Link: Ja, es wird einige Anpassungen geben wie Aktualisierung des Handbuches, des Organisationsreglements und der Arbeitsverträge. Dazu kommt die Suche nach einem externen Compliance-Verantwortlichen. Die Stellvertretung muss gewährleistet sein.
Teilnehmende

Gilles Boitel
Deputy Head Passive Sales Switzerland, Swiss ESG Representative
DWS CH AG
Prime Tower
Hardstrasse 201
8021 Zürich
Gilles Boitel ist seit 2015 für die DWS tätig und ist seitens Xtrackers für die Kunden in der Schweiz und aus dem Ausland verantwortlich. Zudem hat er eine langjährige Erfahrung im ESG-Bereich und ist für DWS ESG-Representative für den Schweizer Markt.

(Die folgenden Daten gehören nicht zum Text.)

-- pv_equiv track=rewrite | github.com/robertdvdk/Thesis | seq2domain/cnn/load_data.py | tokenize_domains
-- ===== SOURCE A (Python) =====
-- def tokenize_domains(domains_dict):
--     """Makes a list of all domains, and makes a dict mapping each unique
--         domain to a token (int)
--
--     Args:
--         domains_dict::dict
--             dictionary containing all processed data:
--                 {UniProt ID: (promoter sequence: [domains])}
--
--     Returns:
--         domain_token_dict::dict
--             dictionary containing all domains in the dataset with corresponding
--                 tokens: {domain: token}
--         num_domains::int
--             the number of domains contained in the dataset
--     """
--     domain_token_dict = {}
--     num_domains = 1
--     for promseq, domains in domains_dict.values():
--         for domain in domains:
--             if domain not in domain_token_dict:
--                 domain_token_dict[domain] = num_domains
--                 num_domains += 1
--     return domain_token_dict, num_domains - 1  # started counting from 1
-- ===== SOURCE B (Python) =====
-- def tokenize_domains(domains_dict):
--     # Worklist algorithm: repeatedly take the first pending domain, give it the
--     # next token, and filter every later occurrence out of the worklist.
--     pending = [d for promseq, domains in domains_dict.values() for d in domains]
--     domain_token_dict = {}
--     while pending:
--         head = pending[0]
--         domain_token_dict[head] = len(domain_token_dict) + 1
--         pending = [d for d in pending[1:] if d != head]
--     return domain_token_dict, len(domain_token_dict)
-- ===== Notes on version B (the rewrite author's own statement) =====
-- stated objective: alternative
-- what changed: Replaces A's grow-a-seen-dict-with-membership-test-and-running-counter loop by a shrinking-worklist selection algorithm: flatten all domains, then repeatedly pop the first pending domain, assign it token len(dict)+1, and filter every later occurrence out of the worklist; the count is the final dict length instead of a counter. It trades A's O(1) dict membership for repeated list filtering, so it is slower on large inputs with many distinct domains.
import Mathlib
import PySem

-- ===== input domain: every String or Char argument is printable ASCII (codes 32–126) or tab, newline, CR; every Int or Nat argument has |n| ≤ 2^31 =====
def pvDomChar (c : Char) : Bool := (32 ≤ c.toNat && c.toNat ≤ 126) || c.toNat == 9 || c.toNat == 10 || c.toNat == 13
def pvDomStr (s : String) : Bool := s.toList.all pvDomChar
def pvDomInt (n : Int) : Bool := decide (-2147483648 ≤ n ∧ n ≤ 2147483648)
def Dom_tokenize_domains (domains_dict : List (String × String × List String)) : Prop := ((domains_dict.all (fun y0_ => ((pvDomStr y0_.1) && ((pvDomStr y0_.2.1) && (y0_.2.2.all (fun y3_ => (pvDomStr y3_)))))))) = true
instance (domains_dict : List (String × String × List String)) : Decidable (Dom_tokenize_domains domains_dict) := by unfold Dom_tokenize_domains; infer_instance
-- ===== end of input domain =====

-- B replaces A's membership-test-plus-running-counter loop over a growing dict by a
-- worklist algorithm: pop the first pending domain, number it, and filter all its later
-- occurrences out of the shrinking worklist (objective: alternative).

-- ===== PORT A =====
-- literal port: dict + running counter, nested loops over values() and domains
def tokenize_domains (domains_dict : List (String × String × List String)) : (List (String × Int)) × Int :=
  let st :=
    domains_dict.foldl
      (fun (st : PySem.Dict String Int × Int) kv =>
        kv.2.2.foldl
          (fun (st : PySem.Dict String Int × Int) dmn =>
            if st.1.contains dmn then st
            else (st.1.insert dmn st.2, st.2 + 1))
          st)
      (PySem.Dict.empty, 1)
  (st.1.items, st.2 - 1)

-- ===== PORT B =====
-- literal port of Source B's while-loop: pop head, token = len(dict)+1, filter head out
def pvWorklist (pending : List String) (tok : PySem.Dict String Int) : PySem.Dict String Int :=
  match pending with
  | [] => tok
  | h :: t =>
      pvWorklist (t.filter (fun d => decide (d ≠ h)))
        (tok.insert h ((tok.items.length : Int) + 1))
termination_by pending.length
decreasing_by
  simp only [List.length_unattach]
  exact Nat.lt_succ_of_le (le_trans (List.length_filter_le _ _) (by simp))

def tokenize_domains_alt (domains_dict : List (String × String × List String)) : (List (String × Int)) × Int :=
  let tok := pvWorklist (domains_dict.flatMap (fun kv => kv.2.2)) PySem.Dict.empty
  (tok.items, (tok.items.length : Int))

-- ===== PRECONDITION & SPEC =====
def Spec_tokenize_domains (domains_dict : List (String × String × List String)) (out : (List (String × Int)) × Int) : Prop := out = tokenize_domains_alt domains_dict
instance (domains_dict : List (String × String × List String)) (out : (List (String × Int)) × Int) : Decidable (Spec_tokenize_domains domains_dict out) := by unfold Spec_tokenize_domains; infer_instance

-- ===== CLAIM (what is proved, stated in full; the proofs are below) =====
def Claim_equal_tokenize_domains : Prop := ∀ (domains_dict : List (String × String × List String)), Dom_tokenize_domains domains_dict → Spec_tokenize_domains domains_dict (tokenize_domains domains_dict)

-- ===== LEMMAS AND PROOFS =====

-- the dict whose items number the (nodup) list u from 1
def pvNumbered (u : List String) : List (String × Int) :=
  (PySem.List.enumerate u 1).map (fun p => (p.2, p.1))

theorem pvNumbered_keys (u : List String) :
    (PySem.Dict.mk (pvNumbered u)).keys = u := by
  simp [pvNumbered, PySem.Dict.keys_mk, List.map_map, Function.comp_def,
        PySem.List.map_snd_enumerate]

theorem pvNumbered_append (u : List String) (d : String) :
    pvNumbered (u ++ [d]) = pvNumbered u ++ [(d, (u.length : Int) + 1)] := by
  simp [pvNumbered, PySem.List.enumerate_append, PySem.List.enumerate_cons,
        PySem.List.enumerate_nil, add_comm]

theorem pvNumbered_length (u : List String) : (pvNumbered u).length = u.length := by
  simp [pvNumbered, PySem.List.length_enumerate]

theorem pvInsert_fresh (u : List String) (d : String) (hd : d ∉ u) :
    (PySem.Dict.mk (pvNumbered u)).insert d ((u.length : Int) + 1)
      = PySem.Dict.mk (pvNumbered (u ++ [d])) := by
  have hc : (PySem.Dict.mk (pvNumbered u)).contains d = false := by
    rw [PySem.Dict.contains_eq_decide_mem_keys, pvNumbered_keys]
    simpa using hd
  apply PySem.Dict.ext
  rw [PySem.Dict.items_insert, hc]
  simp [pvNumbered_append]

-- the order-preserving dedup computed by B's worklist, as a pure list function
def pvFiltDedup (l : List String) : List String :=
  match l with
  | [] => []
  | h :: t => h :: pvFiltDedup (t.filter (fun d => decide (d ≠ h)))
termination_by l.length
decreasing_by
  simp only [List.length_unattach]
  exact Nat.lt_succ_of_le (le_trans (List.length_filter_le _ _) (by simp))

-- the new first occurrences A's loop appends beyond a set of already-seen keys u
def pvNew (u l : List String) : List String :=
  match l with
  | [] => []
  | h :: t => if h ∈ u then pvNew u t else h :: pvNew (u ++ [h]) t

theorem pvNew_eq_filtDedup (l : List String) :
    ∀ u : List String, pvNew u l = pvFiltDedup (l.filter (fun d => decide (d ∉ u))) := by
  induction l with
  | nil => intro u; simp [pvNew, pvFiltDedup]
  | cons h t ih =>
    intro u
    by_cases hu : h ∈ u
    · simp [pvNew, hu, ih u]
    · rw [show pvNew u (h :: t) = h :: pvNew (u ++ [h]) t by simp [pvNew, hu]]
      rw [show (h :: t).filter (fun d => decide (d ∉ u)) = h :: t.filter (fun d => decide (d ∉ u)) by
            simp [hu]]
      rw [show pvFiltDedup (h :: t.filter (fun d => decide (d ∉ u)))
            = h :: pvFiltDedup ((t.filter (fun d => decide (d ∉ u))).filter (fun d => decide (d ≠ h)))
          from by rw [pvFiltDedup]]
      rw [ih (u ++ [h]), List.filter_filter]
      refine congrArg (fun l => h :: pvFiltDedup l) (List.filter_congr ?_)
      intro d _
      by_cases hdh : d = h
      · simp [hdh]
      · simp [hdh, List.mem_append]

-- A's inner step, over the flattened stream of domains
def pvStep (st : PySem.Dict String Int × Int) (d : String) : PySem.Dict String Int × Int :=
  if st.1.contains d then st else (st.1.insert d st.2, st.2 + 1)

theorem pvFoldl_flatMap (l : List (String × String × List String))
    (st : PySem.Dict String Int × Int) :
    l.foldl (fun st kv => kv.2.2.foldl pvStep st) st
      = (l.flatMap (fun kv => kv.2.2)).foldl pvStep st := by
  induction l generalizing st with
  | nil => rfl
  | cons kv rest ih => simp [List.flatMap_cons, List.foldl_append, ih]

theorem pvStep_loop (l : List String) : ∀ u : List String,
    l.foldl pvStep (PySem.Dict.mk (pvNumbered u), (u.length : Int) + 1)
      = (PySem.Dict.mk (pvNumbered (u ++ pvNew u l)),
         ((u ++ pvNew u l).length : Int) + 1) := by
  induction l with
  | nil => intro u; simp [pvNew]
  | cons d rest ih =>
    intro u
    by_cases hd : d ∈ u
    · have hc : (PySem.Dict.mk (pvNumbered u)).contains d = true := by
        rw [PySem.Dict.contains_eq_decide_mem_keys, pvNumbered_keys]
        simpa using hd
      simpa [List.foldl_cons, pvStep, hc, pvNew, hd] using ih u
    · have hc : (PySem.Dict.mk (pvNumbered u)).contains d = false := by
        rw [PySem.Dict.contains_eq_decide_mem_keys, pvNumbered_keys]
        simpa using hd
      have h2 := ih (u ++ [d])
      simp only [List.foldl_cons, pvStep, hc, Bool.false_eq_true, if_false,
        pvInsert_fresh u d hd]
      rw [show pvNew u (d :: rest) = d :: pvNew (u ++ [d]) rest by simp [pvNew, hd]]
      rw [show u ++ d :: pvNew (u ++ [d]) rest = (u ++ [d]) ++ pvNew (u ++ [d]) rest by
            simp [List.append_assoc]]
      rw [show ((u.length : Int) + 1) + 1 = ((u ++ [d]).length : Int) + 1 by
            simp [List.length_append]]
      exact h2

theorem pvWorklist_inv : ∀ (n : ℕ) (l : List String), l.length ≤ n →
    ∀ u : List String, (∀ x ∈ l, x ∉ u) →
    pvWorklist l (PySem.Dict.mk (pvNumbered u))
      = PySem.Dict.mk (pvNumbered (u ++ pvFiltDedup l)) := by
  intro n
  induction n with
  | zero =>
    intro l hl u _
    have : l = [] := List.length_eq_zero_iff.mp (Nat.le_zero.mp hl)
    subst this
    simp [pvWorklist, pvFiltDedup]
  | succ n ih =>
    intro l hl u hdisj
    match l with
    | [] => simp [pvWorklist, pvFiltDedup]
    | h :: t =>
      have hh : h ∉ u := hdisj h (by simp)
      rw [show pvWorklist (h :: t) (PySem.Dict.mk (pvNumbered u))
            = pvWorklist (t.filter (fun d => decide (d ≠ h)))
                ((PySem.Dict.mk (pvNumbered u)).insert h
                  (((PySem.Dict.mk (pvNumbered u)).items.length : Int) + 1)) from by
            rw [pvWorklist]]
      rw [show (PySem.Dict.mk (pvNumbered u)).items = pvNumbered u from rfl]
      rw [pvNumbered_length, pvInsert_fresh u h hh]
      have hlen : (t.filter (fun d => decide (d ≠ h))).length ≤ n :=
        le_trans (List.length_filter_le _ _) (Nat.lt_succ_iff.mp hl)
      have hdisj' : ∀ x ∈ t.filter (fun d => decide (d ≠ h)), x ∉ u ++ [h] := by
        intro x hx
        have hxt := List.mem_of_mem_filter hx
        have hxh : x ≠ h := by simpa using List.of_mem_filter hx
        simp [List.mem_append, hxh]
        exact hdisj x (by simp [hxt])
      rw [ih _ hlen _ hdisj']
      rw [show pvFiltDedup (h :: t) = h :: pvFiltDedup (t.filter (fun d => decide (d ≠ h))) from by
            rw [pvFiltDedup]]
      simp [List.append_assoc]

-- ===== VERDICT (by name: the statement is the Claim_ definition above) =====
theorem tokenize_domains_spec : Claim_equal_tokenize_domains := by
  intro dd _
  unfold Spec_tokenize_domains tokenize_domains tokenize_domains_alt
  set flat := dd.flatMap (fun kv => kv.2.2) with hflat
  rw [show (fun (st : PySem.Dict String Int × Int) kv =>
        List.foldl (fun st dmn => if st.1.contains dmn then st
          else (st.1.insert dmn st.2, st.2 + 1)) st kv.2.2)
      = (fun st (kv : String × String × List String) => kv.2.2.foldl pvStep st) from rfl]
  rw [pvFoldl_flatMap]
  rw [show ((PySem.Dict.empty : PySem.Dict String Int), (1 : Int))
        = (PySem.Dict.mk (pvNumbered []), (([] : List String).length : Int) + 1) from rfl]
  rw [pvStep_loop flat []]
  have hB : pvWorklist flat PySem.Dict.empty
      = PySem.Dict.mk (pvNumbered ([] ++ pvFiltDedup flat)) := by
    exact pvWorklist_inv flat.length flat le_rfl [] (by simp)
  rw [hB]
  have hnew : pvNew [] flat = pvFiltDedup flat := by
    rw [pvNew_eq_filtDedup flat []]
    congr 1
    exact List.filter_eq_self.mpr (fun a _ => by simp)
  simp [hnew, pvNumbered_length]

Zuvor war er bei verschiedenen ETF-Anbietern und Consulting-Unternehmen in den Bereichen Sales, Strukturierung und Strategie tätig, wie beispielsweise BlackRock, Invesco und Accenture. Gilles Boitel hat unter anderem einen B.Sc. der UvA, Amsterdam und ist CEESGA zertifiziert.

Roman Limacher
Managing Director
Hauck & Aufhäuser (Schweiz) AG
Talstrasse 58
8001 Zürich
Roman Limacher, CIWM, betreut seit über 15 Jahren den PRIME VALUES Investment-Prozess, der mit eigens entwickelter Ethik-Analyse über ESG hinausgeht und von Hauck & Aufhäuser gruppenweit über Individualmandate, den Robo-Advisor Zeedin und über die traditionsreichen PRIME VALUES-Fonds angeboten wird. Er betreut bei der Hauck & Aufhäuser (Schweiz) AG private und institutionelle Kunden mit Fokus auf ethisch-nachhaltige Geldanlagen. Zuvor war Limacher bei EY und bei einer Gesellschaft der heutigen SIX Group tätig.

Thomas Link
Verwaltungsratspräsident
Lienberger Finanzinvest AG
Riesbachstrasse 57
8008 Zürich
Thomas Link ist Partner der Almira Group und Mitglied des Verwaltungsrates der Lienberger Finanzinvest AG, Zürich und der Grolimund Finanzinvest AG in Zürich. Bis 2004 war er Mitglied der Direktion bei der Privatbank Maerki Baumann & Co. AG und verantwortlich für das Schweizer Geschäft. Zuvor war er Leiter Anlageausschuss und Betreuung von Grosskunden bei der Royal Trust Bank (Schweiz) und in der institutionellen Vermögensverwaltung der ehemaligen SBG (heute UBS) tätig. Thomas Link studierte Nationalökonomie an der Universität Zürich und besitzt ein Lizentiat in Richtung Betriebswirtschaft.

Andreas Riedel
Leiter Asset Management Solutions
theScreener Investor Services AG
Zugerbergstrasse 12
6300 Zug
Andreas Riedel hat nach einer Banklehre und einem Wirtschaftsstudium als Aktienspezialist im Investment- und Private Banking während rund 20 Jahren sein Wissen als Führungsperson vertieft. Bei einer ausländischen Bank baute er das globale Aktienresearch auf und kam so zum ersten Mal mit theScreener in Kontakt. Dort leitet er den Bereich Asset Management Solutions.
Moderator

Thomas J. Caduff ist CEO der Fundplat GmbH. Er ist seit über 30 Jahren in der Finanzindustrie tätig. Zu seinen beruflichen Stationen gehörten das Börsenkommissariat des Kantons Zürich, die Bank Vontobel, die Credit Suisse und die UBS. Thomas J. Caduff diente ferner drei Jahrzehnte lang in einer Division und mehreren Brigaden der Schweizer Armee als Kommunikations-/Medienoffizier.